Under Sullivan, he does not have to prove to the court a probability he will succeed. All he is required to do is show the court that he has a reasonable likelihood of success. If he does, he then is entitled to go to the next stage in the suit and examine reporters and editors in what is technically known as an “examination before trial.” It is this stage, before the case even reaches trial, which is very expensive for libel defendants and that Anti-SLAPP laws are designed to eliminate for the frivolous case.

During the pre-trial stage in a libel case, the defendant’s search is for “absence of malice.” Editors and reporters know that “malice” as used in Sullivan does not mean ill-will at all. Justice William J. Brennan, who coined the phrase in Sullivan, later said he wished he never used it because of the confusion the phrase created. What it means generally is that a reporter or editor “entertained no serious doubt” as to the accuracy of what was published.

It becomes very expensive to prove this innocence, and libel plaintiffs can take years to probe the editorial conscience to ascertain whether there is any doubt, meanwhile running up huge legal expenses. Many publishers and insurance companies would prefer to settle and save these expenses.

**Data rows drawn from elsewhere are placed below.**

-- pv_equiv track=rewrite | github.com/adventcoder/adventofcode-2022 | gif.py | pack_bits
-- ===== SOURCE A (Python) =====
-- def pack_bits(sizes, values):
--     bits = 0
--     offset = sum(sizes)
--     for size, value in zip(sizes, values):
--         max_value = (1 << size) - 1
--         if not 0 <= value <= max_value:
--             raise ValueError('value {} out of range 0 <= value <= {}', value, max_value)
--         offset -= size
--         bits |= value << offset
--     return bits
-- ===== SOURCE B (Python) =====
-- def pack_bits(sizes, values):
--     chunks = []
--     used = 0
--     for size, value in zip(sizes, values):
--         max_value = (1 << size) - 1
--         if not 0 <= value <= max_value:
--             raise ValueError('value {} out of range 0 <= value <= {}', value, max_value)
--         chunks.append(format(value, 'b').zfill(size) if size else '')
--         used += size
--     bitstr = ''.join(chunks) + '0' * (sum(sizes) - used)
--     return int(bitstr, 2) if bitstr else 0
-- ===== Notes on version B (the rewrite author's own statement) =====
-- stated objective: alternative
-- what changed: Instead of OR-ing shifted integers into an accumulator, B builds the packed result as a text representation: each value is rendered as a zero-padded binary string of its field width, the strings (plus trailing zeros for unconsumed sizes) are concatenated, and the result is parsed back with int(bitstr, 2).
import Mathlib
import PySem

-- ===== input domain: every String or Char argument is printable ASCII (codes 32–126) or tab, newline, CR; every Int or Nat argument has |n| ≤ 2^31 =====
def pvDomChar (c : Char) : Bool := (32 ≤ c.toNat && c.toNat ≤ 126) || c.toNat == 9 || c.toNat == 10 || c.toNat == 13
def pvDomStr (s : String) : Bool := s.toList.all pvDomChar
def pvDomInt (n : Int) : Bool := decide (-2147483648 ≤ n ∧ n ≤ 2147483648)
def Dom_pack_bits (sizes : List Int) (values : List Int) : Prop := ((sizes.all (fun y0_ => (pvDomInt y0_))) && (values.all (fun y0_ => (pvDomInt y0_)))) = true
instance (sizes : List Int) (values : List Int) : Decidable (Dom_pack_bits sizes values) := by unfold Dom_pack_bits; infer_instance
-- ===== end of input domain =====

-- B abandons integer shifting/OR-ing entirely: it renders each value as a zero-padded binary
-- string of its field width, concatenates the strings (plus trailing zeros for the unconsumed
-- sizes) and parses the result back in base 2; same validation, different representation.

-- ===== PORT A =====
-- loop over zip(sizes, values) carrying (offset, bits); the `raise` branch returns the
-- current bits (unreached inside Pre_); `value << offset` is ported as value * 2^offset.toNat
-- (exact for 0 ≤ offset, which Pre_ guarantees; Python raises on a negative shift count).
def packAloop (pairs : List (Int × Int)) (offset : Int) (bits : Int) : Int :=
  match pairs with
  | [] => bits
  | (size, value) :: rest =>
    let max_value : Int := 2 ^ size.toNat - 1
    if ¬ (0 ≤ value ∧ value ≤ max_value) then bits
    else
      let offset' := offset - size
      packAloop rest offset' (PySem.Int.bor bits (value * 2 ^ offset'.toNat))

def pack_bits (sizes : List Int) (values : List Int) : Int :=
  packAloop (sizes.zip values) sizes.sum 0

-- ===== PORT B =====
-- strings are carried as List Char (the PySem character-list representation).
-- binDigits n = the digits Python's format(n,'b') produces for n > 0.
def binDigits (n : Nat) : List Char :=
  if h : n = 0 then []
  else binDigits (n / 2) ++ [if n % 2 = 1 then '1' else '0']
decreasing_by exact Nat.div_lt_self (Nat.pos_of_ne_zero h) one_lt_two

-- format(v, 'b'), exact for 0 ≤ v (the only values B formats)
def pyFormatBin (v : Int) : List Char :=
  if v = 0 then ['0'] else binDigits v.toNat

-- s.zfill(w): pad with '0' on the left up to width w (unchanged if w ≤ len(s), incl. negative w)
def pyZfill (s : List Char) (w : Int) : List Char :=
  List.replicate (w - s.length).toNat '0' ++ s

-- format(value, 'b').zfill(size) if size else ''
def chunkOf (size value : Int) : List Char :=
  if size = 0 then [] else pyZfill (pyFormatBin value) size

-- int(s, 2) for a string of '0'/'1' digits (B's bitstr is one; the empty string is guarded)
def parseBin (s : List Char) : Int :=
  s.foldl (fun acc c => acc * 2 + (if c = '1' then 1 else 0)) 0

-- the for-loop: carries (chunks, used)
def packBloop (pairs : List (Int × Int)) (chunks : List (List Char)) (used : Int) :
    List (List Char) × Int :=
  match pairs with
  | [] => (chunks, used)
  | (size, value) :: rest =>
    let max_value : Int := 2 ^ size.toNat - 1
    if ¬ (0 ≤ value ∧ value ≤ max_value) then (chunks, used)
    else packBloop rest (chunks ++ [chunkOf size value]) (used + size)

def pack_bits_alt (sizes : List Int) (values : List Int) : Int :=
  let r := packBloop (sizes.zip values) [] 0
  let bitstr := r.1.flatten ++ List.replicate (sizes.sum - r.2).toNat '0'
  if bitstr.isEmpty then 0 else parseBin bitstr

-- ===== PRECONDITION & SPEC =====
-- Pre_ excludes exactly the inputs where Python A raises ValueError: a negative zipped size
-- (1 << size raises), a zipped value outside 0..2^size-1, or — when the zip is nonempty and
-- the trailing (unzipped) sizes are negative enough — a negative shift count mid-loop.
def Pre_pack_bits (sizes : List Int) (values : List Int) : Prop :=
  (∀ p ∈ sizes.zip values, 0 ≤ p.1 ∧ 0 ≤ p.2 ∧ p.2 ≤ 2 ^ p.1.toNat - 1) ∧
  (sizes.zip values ≠ [] → ((sizes.zip values).map Prod.fst).sum ≤ sizes.sum)
instance (sizes : List Int) (values : List Int) : Decidable (Pre_pack_bits sizes values) := by
  unfold Pre_pack_bits; infer_instance

def pvWitness_pack_bits : List Int × List Int := ([3, 2, 4], [5, 1])

def Spec_pack_bits (sizes : List Int) (values : List Int) (out : Int) : Prop := out = pack_bits_alt sizes values
instance (sizes : List Int) (values : List Int) (out : Int) : Decidable (Spec_pack_bits sizes values out) := by unfold Spec_pack_bits; infer_instance

-- ===== CLAIM (what is proved, stated in full; the proofs are below) =====
def Claim_equal_pack_bits : Prop := ∀ (sizes : List Int) (values : List Int), Dom_pack_bits sizes values → Pre_pack_bits sizes values → Spec_pack_bits sizes values (pack_bits sizes values)

-- ===== LEMMAS AND PROOFS =====

-- abbreviations used only by the proofs
def pairsValid (pairs : List (Int × Int)) : Prop :=
  ∀ p ∈ pairs, 0 ≤ p.1 ∧ 0 ≤ p.2 ∧ p.2 ≤ 2 ^ p.1.toNat - 1

def bitWidth (pairs : List (Int × Int)) : Nat := (pairs.map (fun p => p.1.toNat)).sum

def packedVal : List (Int × Int) → Int
  | [] => 0
  | (_, v) :: rest => v * 2 ^ bitWidth rest + packedVal rest

-- parseBin generalities -----------------------------------------------------
lemma parseBin_foldl (s : List Char) : ∀ acc : Int,
    s.foldl (fun acc c => acc * 2 + (if c = '1' then 1 else 0)) acc
      = acc * 2 ^ s.length + parseBin s := by
  induction s with
  | nil => intro acc; simp [parseBin]
  | cons c t ih =>
    intro acc
    simp only [List.foldl_cons, parseBin, List.length_cons]
    rw [ih, ih ((0 : Int) * 2 + _)]
    ring

lemma parseBin_append (a b : List Char) :
    parseBin (a ++ b) = parseBin a * 2 ^ b.length + parseBin b := by
  unfold parseBin
  rw [List.foldl_append]
  exact parseBin_foldl b _

lemma parseBin_replicate (k : Nat) : parseBin (List.replicate k '0') = 0 := by
  induction k with
  | zero => simp [parseBin]
  | succ n ih =>
    simpa [List.replicate_succ, parseBin] using ih

lemma parseBin_binDigits (n : Nat) : parseBin (binDigits n) = n := by
  induction n using Nat.strong_induction_on with
  | _ n ih =>
    rw [binDigits]
    by_cases h : n = 0
    · simp [h, parseBin]
    · simp only [h, dite_false]
      rw [parseBin_append]
      have := ih (n / 2) (Nat.div_lt_self (Nat.pos_of_ne_zero h) one_lt_two)
      rw [this]
      by_cases h2 : n % 2 = 1 <;> simp [h2, parseBin] <;> omega

lemma binDigits_length_le (k : Nat) : ∀ n : Nat, n < 2 ^ k → (binDigits n).length ≤ k := by
  induction k with
  | zero =>
    intro n hn
    have : n = 0 := by omega
    rw [this, binDigits]; simp
  | succ k ih =>
    intro n hn
    rw [binDigits]
    by_cases h : n = 0
    · simp [h]
    · simp only [h, dite_false, List.length_append, List.length_cons, List.length_nil]
      have hdiv : n / 2 < 2 ^ k := by
        have : 2 ^ (k + 1) = 2 * 2 ^ k := by ring
        omega
      have := ih (n / 2) hdiv
      omega

-- one chunk: width and value ------------------------------------------------
lemma chunkOf_spec (s v : Int) (hs : 0 ≤ s) (h0 : 0 ≤ v) (hlt : v ≤ 2 ^ s.toNat - 1) :
    (chunkOf s v).length = s.toNat ∧ parseBin (chunkOf s v) = v := by
  by_cases hz : s = 0
  · have hv : v = 0 := by simp [hz] at hlt; omega
    simp [chunkOf, hz, hv, parseBin]
  · have hs1 : 1 ≤ s.toNat := by omega
    have hpow : 0 < (2 : Int) ^ s.toNat := by positivity
    have hlen : (pyFormatBin v).length ≤ s.toNat := by
      unfold pyFormatBin
      by_cases hv0 : v = 0
      · simp [hv0]; omega
      · simp only [hv0, if_false]
        have : v.toNat < 2 ^ s.toNat := by
          have h2 : (2 : Int) ^ s.toNat = ((2 ^ s.toNat : Nat) : Int) := by push_cast; ring
          omega
        exact binDigits_length_le s.toNat v.toNat this
    have hparse : parseBin (pyFormatBin v) = v := by
      unfold pyFormatBin
      by_cases hv0 : v = 0
      · simp [hv0, parseBin]
      · simp only [hv0, if_false]
        rw [parseBin_binDigits]
        omega
    constructor
    · simp only [chunkOf, hz, if_false, pyZfill, List.length_append, List.length_replicate]
      omega
    · simp only [chunkOf, hz, if_false, pyZfill]
      rw [parseBin_append, parseBin_replicate]
      simpa using hparse

-- the B loop, closed form ---------------------------------------------------
lemma packBloop_spec (pairs : List (Int × Int)) :
    ∀ chunks used, pairsValid pairs →
    packBloop pairs chunks used =
      (chunks ++ pairs.map (fun p => chunkOf p.1 p.2), used + (pairs.map Prod.fst).sum) := by
  induction pairs with
  | nil => intro chunks used _; simp [packBloop]
  | cons p rest ih =>
    obtain ⟨s, v⟩ := p
    intro chunks used hvalid
    obtain ⟨_, hv0, hvlt⟩ := hvalid (s, v) (List.mem_cons_self ..)
    simp only [packBloop, hv0, hvlt, and_self, not_true_eq_false, if_false]
    rw [ih _ _ (fun q hq => hvalid q (List.mem_cons_of_mem _ hq))]
    refine Prod.ext ?_ ?_
    · simp
    · simp only [List.map_cons, List.sum_cons]
      omega

-- the concatenated chunks carry exactly packedVal over bitWidth bits ---------
lemma flatten_chunks_spec (pairs : List (Int × Int)) (hvalid : pairsValid pairs) :
    (pairs.map (fun p => chunkOf p.1 p.2)).flatten.length = bitWidth pairs ∧
    parseBin (pairs.map (fun p => chunkOf p.1 p.2)).flatten = packedVal pairs := by
  induction pairs with
  | nil => simp [bitWidth, packedVal, parseBin]
  | cons p rest ih =>
    obtain ⟨s, v⟩ := p
    obtain ⟨hs, hv0, hvlt⟩ := hvalid (s, v) (List.mem_cons_self ..)
    obtain ⟨ihlen, ihval⟩ := ih (fun q hq => hvalid q (List.mem_cons_of_mem _ hq))
    obtain ⟨clen, cval⟩ := chunkOf_spec s v hs hv0 hvlt
    simp only [List.map_cons, List.flatten_cons]
    constructor
    · simp [clen, ihlen, bitWidth]
    · rw [parseBin_append, ihlen, cval, ihval]
      simp [packedVal]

It is quite true that if all Anti-SLAPP laws had the reach of the California law and could be applied to libel suits against the press, some of these suits could “go away,” saving everyone time and expense. There are many libel plaintiffs who may not be able to prove at the outset they had a probability of winning. Since many libel suits are brought only to protect “amour propre,” and so waste the valuable time of editors and reporters, this would be a good thing.

All this being said, it is hard to be very enthusiastic about a concerted effort to extend the protection of anti-SLAPP laws to the press. It may be a better strategy to limit such suits to the precise meaning of the acronym SLAPP, “Strategic Lawsuits Against Public Participants,” as originally intended.

James C. Goodale, a Debevoise & Plimpton lawyer, is former Vice Chairman of The New York Times and host and co-producer of The Telecommunications and Information Revolution in New York City, WNYE, Ch. 25.